### Your instructions
From the entries provided below, copy each line that contains the word "hlast".

### Records supplied
[Start of section]

-- ===== VERDICT (by name: the statement is the Claim_ definition above) =====
theorem solution_spec : Claim_equal_solution := by
  intro n s _ hPre
  unfold Spec_solution solution solution_alt
  by_cases hns : n ≥ s
  · simp [hns]
  · simp only [if_neg hns, ge_iff_le, not_le] at *
    obtain ⟨h1, h2⟩ : 1 ≤ n ∧ n*(n+1) ≤ 2*s := by
      rcases hPre with h | h
      · omega
      · exact h
    obtain ⟨k', hk'⟩ : ∃ k', n.toNat = k' + 1 := ⟨n.toNat - 1, by omega⟩
    have hk : ((k' + 1 : Nat) : Int) = n := by rw [← hk']; exact Int.toNat_of_nonneg (by omega)
    have hbuild : build n s = buildGo (k'+1) s := by unfold build; rw [hk']
    rw [hk', hbuild]
    have htri : tri (k'+1) ≤ s := by
      have h2t := two_tri (k'+1)
      rw [hk] at h2t
      omega
    have hPW := buildGo_pairwise (k'+1) 0 s (by simpa using htri)
    rw [List.pairwise_cons] at hPW
    obtain ⟨hg_pos, hg_pw⟩ := hPW
    have hsum : (buildGo (k'+1) s).sum = s := buildGo_sum k' s
    have hlen : (buildGo (k'+1) s).length = k' + 1 := buildGo_length (k'+1) s
    have hub : ∀ x ∈ buildGo (k'+1) s, x ≤ s := by
      intro x hx
      have := List.single_le_sum (fun y hy => le_of_lt (hg_pos y hy)) x hx
      omega
    have hsub : (buildGo (k'+1) s).Sublist (PySem.List.pyRange 1 (s+1) 1) := by
      have := sorted_sublist_range_aux s (s - 0).toNat 0 (buildGo (k'+1) s) le_rfl hg_pw
        (fun x hx => ⟨hg_pos x hx, hub x hx⟩)
      simpa using this
    have hgM : buildGo (k'+1) s ∈ (combos (k'+1) (PySem.List.pyRange 1 (s+1) 1)).filter (fun j => j.sum == s) := by
      rw [List.mem_filter]
      exact ⟨(mem_combos_iff _ _ _).mpr ⟨hsub, hlen⟩, by simp [hsum]⟩
    have hMpw := (combos_pairwise_lex _ (PySem.List.pairwise_lt_pyRange_one 1 (s+1)) (k'+1)).filter
      (fun j => j.sum == s)
    have hmax : ∀ y ∈ (combos (k'+1) (PySem.List.pyRange 1 (s+1) 1)).filter (fun j => j.sum == s),
        ¬ List.Lex (· < ·) (buildGo (k'+1) s) y := by
      intro y hy hLex
      rw [List.mem_filter] at hy
      obtain ⟨hyc, hys⟩ := hy
      obtain ⟨hysub, hylen⟩ := (mem_combos_iff _ _ _).mp hyc
      have hysum : y.sum = s := by simpa using hys
      have hypw : y.Pairwise (· < ·) :=
        (PySem.List.pairwise_lt_pyRange_one 1 (s+1)).sublist hysub
      rcases lex_le_build (k'+1) s y hypw hylen hysum with rfl | hyl
      · exact lex_irrefl _ hLex
      · exact lex_asymm _ _ hyl hLex
    have hlast := getLast?_eq_of_max _ (buildGo (k'+1) s) hMpw hgM hmax
    rw [PySem.List.pyGet?_neg_one, hlast]
    rfl
theorem pv_head_sorted (ys : List pvE) :
    (PySem.List.sorted ys pvKeyA).head? = ys.foldl pvMin3 none := by
  induction ys using List.reverseRecOn with
  | nil => simp [PySem.List.sorted_eq_foldl_insertBy]
  | append_singleton ys y ih =>
      rw [PySem.List.sorted_eq_foldl_insertBy, List.foldl_append,
        ← PySem.List.sorted_eq_foldl_insertBy, List.foldl_append]
      simp only [List.foldl_cons, List.foldl_nil]
      cases hs : PySem.List.sorted ys pvKeyA with
      | nil =>
          have hy : ys = [] := (PySem.List.sorted_eq_nil_iff ys pvKeyA false).1 hs
          subst hy
          simp [PySem.List.insertBy, pvMin3]
      | cons h t =>
          rw [hs] at ih
          simp only [List.head?_cons] at ih
          rw [← ih]
          by_cases hlt : pvKeyA y < pvKeyA h
          · simp [PySem.List.insertBy, hlt, pvMin3]
          · simp [PySem.List.insertBy, hlt, pvMin3]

[End of section]

### Output
    have hlast := getLast?_eq_of_max _ (buildGo (k'+1) s) hMpw hgM hmax
    rw [PySem.List.pyGet?_neg_one, hlast]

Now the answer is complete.